> _Prompt_: Find the string "instance" in the records. Copy each line that has it.

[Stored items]

-- pv_equiv track=rewrite | github.com/CrazyForks/Mouser | core/startup.py | _desktop_exec_arg
-- ===== SOURCE A (Python) =====
-- def _desktop_exec_arg(arg: str) -> str:
--     if not arg:
--         return '""'
--     if all(ch not in arg for ch in ' \t\n"\\`$'):
--         return arg
--     escaped = (
--         arg.replace("\\", "\\\\")
--         .replace('"', '\\"')
--         .replace("`", "\\`")
--         .replace("$", "\\$")
--     )
--     return f'"{escaped}"'
-- ===== SOURCE B (Python) =====
-- def _desktop_exec_arg(arg: str) -> str:
--     if not arg:
--         return '""'
--     out = []
--     needs_quote = False
--     for ch in arg:
--         if ch in '\\"`$':
--             out.append('\\')
--         out.append(ch)
--         if ch in ' \t\n"\\`$':
--             needs_quote = True
--     if needs_quote:
--         return '"' + ''.join(out) + '"'
--     return arg
-- ===== Notes on version B (the rewrite author's own statement) =====
-- stated objective: alternative
-- what changed: Replaced the 7-substring all()-scan plus four sequential .replace passes with a single explicit pass over the characters that simultaneously builds the escaped buffer and the needs-quote flag.
import Mathlib
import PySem

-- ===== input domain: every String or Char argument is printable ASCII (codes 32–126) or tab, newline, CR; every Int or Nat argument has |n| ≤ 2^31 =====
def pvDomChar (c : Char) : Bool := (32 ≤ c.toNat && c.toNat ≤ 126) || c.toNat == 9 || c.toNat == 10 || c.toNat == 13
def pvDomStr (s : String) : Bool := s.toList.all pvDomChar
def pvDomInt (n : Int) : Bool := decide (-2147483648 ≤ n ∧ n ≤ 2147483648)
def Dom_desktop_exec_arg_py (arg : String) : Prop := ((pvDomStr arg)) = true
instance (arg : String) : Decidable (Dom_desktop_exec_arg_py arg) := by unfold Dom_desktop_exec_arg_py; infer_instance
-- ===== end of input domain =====

-- B replaces A's all()-substring-scan plus four sequential .replace passes with one
-- single pass that builds the escaped buffer and the needs-quote flag together.

-- ===== PORT A =====
def desktop_exec_arg_py (arg : String) : String :=
  if arg.toList.isEmpty then "\"\""
  else if [' ', '\t', '\n', '"', '\\', '`', '$'].all
      (fun ch => !(PySem.Str.isIn (String.ofList [ch]) arg)) then arg
  else
    let escaped :=
      PySem.Str.replace
        (PySem.Str.replace
          (PySem.Str.replace
            (PySem.Str.replace arg "\\" "\\\\") "\"" "\\\"") "`" "\\`") "$" "\\$"
    String.ofList ('"' :: escaped.toList ++ ['"'])

-- ===== PORT B =====
def desktop_exec_arg_py_alt (arg : String) : String :=
  if arg.toList.isEmpty then "\"\""
  else
    let st := arg.toList.foldl
      (fun (st : List Char × Bool) ch =>
        let out := if ch ∈ ['\\', '"', '`', '$'] then st.1 ++ ['\\', ch] else st.1 ++ [ch]
        let nq := if ch ∈ [' ', '\t', '\n', '"', '\\', '`', '$'] then true else st.2
        (out, nq))
      ([], false)
    if st.2 then String.ofList ('"' :: st.1 ++ ['"']) else arg

-- ===== PRECONDITION & SPEC =====
def Spec_desktop_exec_arg_py (arg : String) (out : String) : Prop := out = desktop_exec_arg_py_alt arg
instance (arg : String) (out : String) : Decidable (Spec_desktop_exec_arg_py arg out) := by unfold Spec_desktop_exec_arg_py; infer_instance

-- ===== CLAIM (what is proved, stated in full; the proofs are below) =====
def Claim_equal_desktop_exec_arg_py : Prop := ∀ (arg : String), Dom_desktop_exec_arg_py arg → Spec_desktop_exec_arg_py arg (desktop_exec_arg_py arg)

-- ===== LEMMAS AND PROOFS =====

-- per-character escape performed by both programs
def pvEsc (c : Char) : List Char :=
  if c ∈ ['\\', '"', '`', '$'] then ['\\', c] else [c]

-- characters that force quoting
def pvTrig (c : Char) : Bool := c ∈ [' ', '\t', '\n', '"', '\\', '`', '$']

theorem pv_flatMap_assoc (l : List Char) (f g : Char → List Char) :
    (l.flatMap f).flatMap g = l.flatMap (fun c => (f c).flatMap g) := by
  induction l with
  | nil => rfl
  | cons c t ih => simp [List.flatMap_cons, List.flatMap_append, ih]

theorem pv_replace_go_single (o : Char) (new : List Char) :
    ∀ (l : List Char) (fuel : Nat) (acc : List Char), l.length ≤ fuel →
      PySem.Chars.replace.go [o] new fuel l acc
        = acc.reverse ++ l.flatMap (fun c => if c = o then new else [c]) := by
  intro l
  induction l with
  | nil =>
    intro fuel acc _
    cases fuel <;> simp [PySem.Chars.replace.go.eq_def]
  | cons c t ih =>
    intro fuel acc hle
    cases fuel with
    | zero => simp at hle
    | succ f =>
      rw [PySem.Chars.replace.go.eq_def]
      by_cases hc : c = o
      · subst hc
        simp only [List.isPrefixOf, BEq.rfl, Bool.and_true,
          if_pos, List.length_cons, List.drop_succ_cons, List.length_nil, List.drop_zero]
        rw [ih f (new.reverse ++ acc) (by simpa using hle)]
        simp [List.flatMap_cons]
      · have hpre : ([o].isPrefixOf (c :: t)) = false := by
          simp [List.isPrefixOf]
          exact fun h => absurd h (by simpa [eq_comm] using hc)
        simp only [hpre, Bool.false_eq_true, if_false]
        rw [ih f (c :: acc) (by simpa using Nat.le_of_succ_le_succ hle)]
        simp [List.flatMap_cons, hc]

theorem pv_replace_single (s : List Char) (o : Char) (new : List Char) :
    PySem.Chars.replace s [o] new = s.flatMap (fun c => if c = o then new else [c]) := by
  rw [PySem.Chars.replace]
  simp only [List.isEmpty_cons, Bool.false_eq_true, if_false]
  simpa using pv_replace_go_single o new s s.length [] (Nat.le_refl _)

theorem pv_chain_eq_flatMap (l : List Char) :
    PySem.Chars.replace
      (PySem.Chars.replace
        (PySem.Chars.replace
          (PySem.Chars.replace l ['\\'] ['\\', '\\']) ['"'] ['\\', '"'])
        ['`'] ['\\', '`']) ['$'] ['\\', '$']
      = l.flatMap pvEsc := by
  rw [pv_replace_single, pv_replace_single, pv_replace_single, pv_replace_single,
    pv_flatMap_assoc, pv_flatMap_assoc, pv_flatMap_assoc]
  apply List.flatMap_congr
  intro c _
  by_cases h1 : c = '\\' <;> by_cases h2 : c = '"' <;> by_cases h3 : c = '`' <;>
    by_cases h4 : c = '$' <;> simp_all [pvEsc]

theorem pv_foldl_spec (l : List Char) :
    ∀ (acc : List Char) (b : Bool),
      l.foldl
        (fun (st : List Char × Bool) ch =>
          let out := if ch ∈ ['\\', '"', '`', '$'] then st.1 ++ ['\\', ch] else st.1 ++ [ch]
          let nq := if ch ∈ [' ', '\t', '\n', '"', '\\', '`', '$'] then true else st.2
          (out, nq))
        (acc, b)
      = (acc ++ l.flatMap pvEsc, b || l.any pvTrig) := by
  induction l with
  | nil => intro acc b; simp
  | cons c t ih =>
    intro acc b
    rw [List.foldl_cons]
    show List.foldl _
        ((if c ∈ ['\\', '"', '`', '$'] then acc ++ ['\\', c] else acc ++ [c]),
         (if c ∈ [' ', '\t', '\n', '"', '\\', '`', '$'] then true else b)) t = _
    split_ifs with h1 h2 h2 <;> rw [ih] <;>
      simp [pvEsc, pvTrig, h1, h2, List.flatMap_cons]

theorem pv_isIn_singleton (c : Char) (s : String) :
    PySem.Str.isIn (String.ofList [c]) s = true ↔ c ∈ s.toList := by
  rw [PySem.Str.isIn_iff_infix]
  constructor
  · intro h
    have : [c].Sublist s.toList := by
      simpa using h.sublist
    exact List.singleton_sublist.mp this
  · intro h
    obtain ⟨u, v, huv⟩ := List.append_of_mem h
    exact ⟨u, v, by simp [huv]⟩

theorem pv_allscan_eq (arg : String) :
    ([' ', '\t', '\n', '"', '\\', '`', '$'].all
      (fun ch => !(PySem.Str.isIn (String.ofList [ch]) arg)) = true)
      ↔ (arg.toList.any pvTrig = false) := by
  simp only [List.all_eq_true, Bool.not_eq_true', List.any_eq_false]
  constructor
  · intro h c hc hcontra
    have := h c (by simpa [pvTrig] using hcontra)
    rw [← Bool.not_eq_true, pv_isIn_singleton] at this
    exact this hc
  · intro h ch hch
    rw [← Bool.not_eq_true, pv_isIn_singleton]
    intro hmem
    exact (h ch hmem) (by simpa [pvTrig] using hch)

-- ===== VERDICT (by name: the statement is the Claim_ definition above) =====
theorem desktop_exec_arg_py_spec : Claim_equal_desktop_exec_arg_py := by
  intro arg _
  unfold Spec_desktop_exec_arg_py desktop_exec_arg_py desktop_exec_arg_py_alt
  by_cases he : arg.toList.isEmpty
  · simp [he]
  · simp only [he, Bool.false_eq_true, if_false]
    rw [pv_foldl_spec]
    by_cases hq : arg.toList.any pvTrig
    · have hall : ([' ', '\t', '\n', '"', '\\', '`', '$'].all
        (fun ch => !(PySem.Str.isIn (String.ofList [ch]) arg))) = false := by
        rw [Bool.eq_false_iff]
        intro h
        rw [pv_allscan_eq arg] at h
        rw [h] at hq
        exact Bool.false_ne_true hq
      have hesc : (PySem.Str.replace (PySem.Str.replace (PySem.Str.replace
          (PySem.Str.replace arg "\\" "\\\\") "\"" "\\\"") "`" "\\`") "$" "\\$").toList
          = arg.toList.flatMap pvEsc := by
        rw [PySem.Str.toList_replace, PySem.Str.toList_replace, PySem.Str.toList_replace,
          PySem.Str.toList_replace]
        exact pv_chain_eq_flatMap arg.toList
      simp only [hall, Bool.false_eq_true, if_false, Bool.false_or, hq, if_true, List.nil_append]
      rw [hesc]
    · have hall : ([' ', '\t', '\n', '"', '\\', '`', '$'].all
        (fun ch => !(PySem.Str.isIn (String.ofList [ch]) arg))) = true :=
        (pv_allscan_eq arg).mpr (Bool.eq_false_iff.mpr hq)
      have hq' : arg.toList.any pvTrig = false := Bool.eq_false_iff.mpr hq
      simp only [hall, if_true, Bool.false_or, hq', Bool.false_eq_true, if_false]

> _Task solution_:
instance (arg : String) : Decidable (Dom_desktop_exec_arg_py arg) := by unfold Dom_desktop_exec_arg_py; infer_instance
instance (arg : String) (out : String) : Decidable (Spec_desktop_exec_arg_py arg out) := by unfold Spec_desktop_exec_arg_py; infer_instance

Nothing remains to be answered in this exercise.